- Interactive map of the Icone Tower area
- Alternative names: BCDA Iconic Building

General information
- Status: Approved
- Location: Bonifacio Global City, Taguig, Metro Manila, Philippines
- Coordinates: 14°33′19″N 121°03′15.2″E﻿ / ﻿14.55528°N 121.054222°E
- Owner: Bases Conversion and Development Authority

Height
- Height: 388 m (1,273 ft)

Technical details
- Floor count: 36
- Grounds: 7,275 m^{2} (78,310 sq ft)

Design and construction
- Architecture firm: Henning Larsen Architects
- Structural engineer: BuroHappold Engineering
- Other designers: SLA (landscaping)

= Icone Tower =

The Icone Tower (stylized as ICONE Tower), also known as the BCDA Iconic Building, is a proposed skyscraper at the Bonifacio Global City in Taguig, Metro Manila, Philippines.

==History==
===Development===
In 2017, the Bases Conversion and Development Authority (BCDA) held the "BCDA Iconic Building Design Contest" a design competition open for both Philippine-based and foreign architecture firms. The competition was for a design for the BCDA's corporate office to be built at the Bonifacio Global City. Interested firms pitched their relevant experience and credentials to the BCDA which made a shortlist of five qualified firms. The shortlisted firms for the competition were NSI+Caza, Henning Larsen Architects, DP Architects Pte Ltd, JDS Architects SPRL, and J.Mayer.H And Partner + Collaborative Architecture. Only NSI+Caza is based in the Philippines. It was only at this stage that the BCDA tasked firms to come up with designs for the building.

Henning Larsen Architects's design was selected as the winner of the competition and they signed a joint venture contract with the BCDA to implement the design by February 2018. The tower was projected to be completed by 2021.

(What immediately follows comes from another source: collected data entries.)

-- element at the first-occurrence index is the element itself
theorem getD_index?_self (dims : List Int) (m : Int) (hm : m ∈ dims) :
    dims.getD ((PySem.List.index? dims m).getD 0) 0 = m := by
  induction dims with
  | nil => cases hm
  | cons x t ih =>
    by_cases hx : x = m
    · subst hx; rw [PySem.List.index?_cons_self]; simp
    · have hmt : m ∈ t := (List.mem_cons.mp hm).resolve_left (fun h => hx h.symm)
      obtain ⟨k, hk⟩ := Option.isSome_iff_exists.mp ((PySem.List.index?_isSome_iff t m).mpr hmt)
      rw [PySem.List.index?_cons_of_ne t hx, hk]
      simp only [Option.map_some, Option.getD_some, List.getD_cons_succ]
      have h1 := ih hmt
      rw [hk] at h1
      simpa using h1

-- writing y at the first occurrence of m is, up to permutation, erasing m and consing y
theorem set_index?_perm (dims : List Int) (m y : Int) (hm : m ∈ dims) :
    (dims.set ((PySem.List.index? dims m).getD 0) y).Perm (y :: dims.erase m) := by
  induction dims with
  | nil => cases hm
  | cons x t ih =>
    by_cases hx : x = m
    · subst hx; rw [PySem.List.index?_cons_self]
      simp [List.erase_cons_head]
    · have hmt : m ∈ t := (List.mem_cons.mp hm).resolve_left (fun h => hx h.symm)
      obtain ⟨k, hk⟩ := Option.isSome_iff_exists.mp ((PySem.List.index?_isSome_iff t m).mpr hmt)
      rw [PySem.List.index?_cons_of_ne t hx, hk]
      simp only [Option.map_some, Option.getD_some]
      rw [List.erase_cons_tail (by simpa using hx)]
      have hset : (x :: t).set (k + 1) y = x :: t.set k y := rfl
      rw [hset]
      have h1 := ih hmt
      rw [hk] at h1
      simp only [Option.getD_some] at h1
      exact (h1.cons x).trans (List.Perm.swap y x (t.erase m))

-- the initial heap built by ndims merges of a singleton
theorem pvInit_heap (n : Nat) :
    (pvContents ((List.range n).foldl
        (fun (h : PvHeap) _ => pvMerge h (.node 1 .leaf .leaf)) .leaf)).Perm
      (List.replicate n (1 : Int)) ∧
    pvIsHeap ((List.range n).foldl
        (fun (h : PvHeap) _ => pvMerge h (.node 1 .leaf .leaf)) .leaf) := by
  induction n with
  | zero => exact ⟨by simp [pvContents], trivial⟩
  | succ n ih =>
    rw [List.range_succ, List.foldl_append]
    simp only [List.foldl_cons, List.foldl_nil]
    constructor
    · refine (pvContents_merge _ _).trans ?_
      rw [List.replicate_succ']
      exact ih.1.append (by simp [pvContents])
    · refine pvIsHeap_merge _ _ ih.2 ?_
      exact ⟨by simp [pvContents], trivial, trivial⟩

==Architecture and design==
===Designers===
The Hong Kong office of the Danish firm, Henning Larsens Architects led by Design Director Claude Bøjer Godefroy and Managing Director Elva Tang will be responsible for the architecture and design of the Icone Tower. They were the winners of a design competition by the BCDA. The architecture firm collaborated with BuroHappold Engineering and landscape architects SLA for the winning design.

===Concept===
The design competition held by the Bases Conversion and Development Authority was for an office building standing on an area of 7275 sqm. The BCDA required the design to be representative of the Bonifacio Global City and of "Filipino ideals". The tower's design is meant as a tribute to the Armed Forces of the Philippines the largest stakeholders of the BCDA.

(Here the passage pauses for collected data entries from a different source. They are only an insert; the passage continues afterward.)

-- pv_equiv track=rewrite | github.com/Crswd38/algorithm | 프로그래머스/0/120834. 외계행성의 나이/외계행성의 나이.py | solution
-- ===== SOURCE A (Python) =====
-- def solution(age):
--     result = []
--     age = str(age)
--     l = {'0':'a', '1':'b', '2':'c', '3':'d', '4':'e', '5':'f', '6':'g', '7':'h', '8':'i', '9':'j'}
--     for k in range(len(age)):
--         for n, m in l.items():
--             if age[k] == n:
--                 result.append(m)
--     return ''.join(result)
-- ===== SOURCE B (Python) =====
-- def solution(age):
--     return ''.join(chr(ord('a') + int(c)) for c in str(age))
-- ===== Notes on version B (the rewrite author's own statement) =====
-- stated objective: idiomatic
-- what changed: Replaces the per-digit inner scan over a fixed dict's items with a single comprehension that computes each letter directly by character arithmetic from the digit value.
-- outside the precondition, e.g. on solution(-25): A returns 'cf', B raises ValueError
import Mathlib
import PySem

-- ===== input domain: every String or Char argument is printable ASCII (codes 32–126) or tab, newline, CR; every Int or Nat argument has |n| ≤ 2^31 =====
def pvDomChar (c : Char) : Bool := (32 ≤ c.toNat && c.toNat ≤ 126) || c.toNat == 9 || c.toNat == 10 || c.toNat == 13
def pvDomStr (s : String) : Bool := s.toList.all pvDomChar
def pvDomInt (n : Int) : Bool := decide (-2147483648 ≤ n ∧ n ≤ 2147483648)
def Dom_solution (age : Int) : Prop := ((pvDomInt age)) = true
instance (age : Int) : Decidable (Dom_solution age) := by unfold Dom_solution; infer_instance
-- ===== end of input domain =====

-- B replaces A's per-digit scan over a 10-entry dict with character arithmetic chr(ord('a')+int(c)) in one pass (idiomatic).

-- ===== PORT A =====
-- the dict literal l = {'0':'a', …, '9':'j'} (1-char Python strings ported as Char)
def solutionDict : PySem.Dict Char Char :=
  PySem.Dict.ofList [('0','a'), ('1','b'), ('2','c'), ('3','d'), ('4','e'),
                     ('5','f'), ('6','g'), ('7','h'), ('8','i'), ('9','j')]

def solution (age : Int) : String :=
  let result : List Char := []
  let ageS : List Char := (PySem.Int.toStr age).toList
  let result :=
    (PySem.List.pyRange 0 (PySem.List.len ageS)).foldl (fun result k =>
      solutionDict.items.foldl (fun result nm =>
        if PySem.List.pyGetD ageS k ' ' == nm.1 then result ++ [nm.2] else result) result) result
  String.ofList result  -- ''.join(result)

-- ===== PORT B =====
def solution_alt (age : Int) : String :=
  -- ''.join(chr(ord('a') + int(c)) for c in str(age)); int(c) = ofChars? [c] (always a digit under Pre_)
  String.ofList ((PySem.Int.toStr age).toList.map
    (fun c => Char.ofNat ('a'.toNat + ((PySem.Int.ofChars? [c]).getD 0).toNat)))

-- ===== PRECONDITION & SPEC =====
-- Pre_ excludes negative ages: str(age) then carries a '-', which A's dict scan silently drops
-- (an artefact; A returns e.g. 'cf' for -25) while B's int('-') raises ValueError.
def Pre_solution (age : Int) : Prop := 0 ≤ age
instance (age : Int) : Decidable (Pre_solution age) := by unfold Pre_solution; infer_instance
def pvWitness_solution : Int := (25)
def Spec_solution (age : Int) (out : String) : Prop := out = solution_alt age
instance (age : Int) (out : String) : Decidable (Spec_solution age out) := by unfold Spec_solution; infer_instance

-- ===== CLAIM (what is proved, stated in full; the proofs are below) =====
def Claim_equal_solution : Prop := ∀ (age : Int), Dom_solution age → Pre_solution age → Spec_solution age (solution age)

-- ===== LEMMAS AND PROOFS =====

def pvDigits : List Char := ['0','1','2','3','4','5','6','7','8','9']

lemma pv_toDigitsCore_mem (fuel : Nat) : ∀ (n : Nat) (acc : List Char),
    ∀ c ∈ Nat.toDigitsCore 10 fuel n acc, c ∈ acc ∨ c ∈ pvDigits := by
  induction fuel with
  | zero => intro n acc c hc; exact Or.inl hc
  | succ fuel ih =>
    intro n acc c hc
    have hd : (n % 10).digitChar ∈ pvDigits := by
      have h10 : n % 10 < 10 := Nat.mod_lt _ (by norm_num)
      interval_cases h : n % 10 <;> simp [Nat.digitChar, pvDigits]
    rw [Nat.toDigitsCore] at hc
    split at hc
    · rcases List.mem_cons.mp hc with h | h
      · exact Or.inr (h ▸ hd)
      · exact Or.inl h
    · rcases ih _ _ c hc with h | h
      · rcases List.mem_cons.mp h with h' | h'
        · exact Or.inr (h' ▸ hd)
        · exact Or.inl h'
      · exact Or.inr h

lemma pv_toChars_digits (age : Int) (h : 0 ≤ age) :
    ∀ c ∈ (PySem.Int.toStr age).toList, c ∈ pvDigits := by
  intro c hc
  rw [PySem.Int.toList_toStr, PySem.Int.toChars, if_neg (by omega)] at hc
  rcases pv_toDigitsCore_mem _ _ _ c hc with h | h
  · simp at h
  · exact h

-- on a digit char, A's inner dict scan appends exactly B's letter
lemma pv_inner (c : Char) (hc : c ∈ pvDigits) (r : List Char) :
    solutionDict.items.foldl (fun result nm =>
      if c == nm.1 then result ++ [nm.2] else result) r
    = r ++ [Char.ofNat ('a'.toNat + ((PySem.Int.ofChars? [c]).getD 0).toNat)] := by
  fin_cases hc <;> rfl

lemma pv_fold (cs : List Char) (hcs : ∀ c ∈ cs, c ∈ pvDigits) (r : List Char) :
    cs.foldl (fun result c => solutionDict.items.foldl (fun result nm =>
      if c == nm.1 then result ++ [nm.2] else result) result) r
    = r ++ cs.map (fun c => Char.ofNat ('a'.toNat + ((PySem.Int.ofChars? [c]).getD 0).toNat)) := by
  induction cs generalizing r with
  | nil => simp
  | cons x xs ih =>
    simp only [List.foldl_cons, List.map_cons]
    rw [pv_inner x (hcs x (List.mem_cons_self)) r,
        ih (fun c hc => hcs c (List.mem_cons_of_mem _ hc)), List.append_assoc]
    rfl

theorem pv_equal (age : Int) (h : 0 ≤ age) : solution age = solution_alt age := by
  dsimp only [solution, solution_alt]
  rw [PySem.List.foldl_pyRange_zero_pyGetD ((PySem.Int.toStr age).toList) ' '
      (fun result c => solutionDict.items.foldl (fun result nm =>
        if c == nm.1 then result ++ [nm.2] else result) result) []]
  rw [pv_fold _ (pv_toChars_digits age h), List.nil_append]

-- ===== VERDICT (by name: the statement is the Claim_ definition above) =====
theorem solution_spec : Claim_equal_solution := by
  intro age _ hpre
  unfold Spec_solution
  exact pv_equal age hpre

Its design was inspired from Filipino culture. The Icone Tower's shape was derived from the form of the Mayon Volcano. The Bahay kubo as explored by Francisco Mañosa to be a pyramidal form dividable in three layers (silong, bulwagan, and bubong; lit. 'basement, hall, and roof') also served as a basis for the design. The bottom portion of tower is devoted to a public plaza which will be planted with tall trees with tropical Filipino forests as the inspiration for the landscaping direction. the middle portion will be allocated to office space while the top portion, dubbed as the Light of Manila will be public observatory and will project a beam of light, acting as a lighthouse.

===Technical details===
The Icone Tower has an elliptical cone shape reducing the cost to make the building resistant to earthquakes and typhoons. Its "almost Gothic" facade or exoskeleton is supported by arches. Its office space is meant to be illuminated by natural light. It will also host social spaces, terraces, and atriums.

The building was originally proposed to stand 308 m tall but its height was later revised to 275 m. The tower will have 36 floors.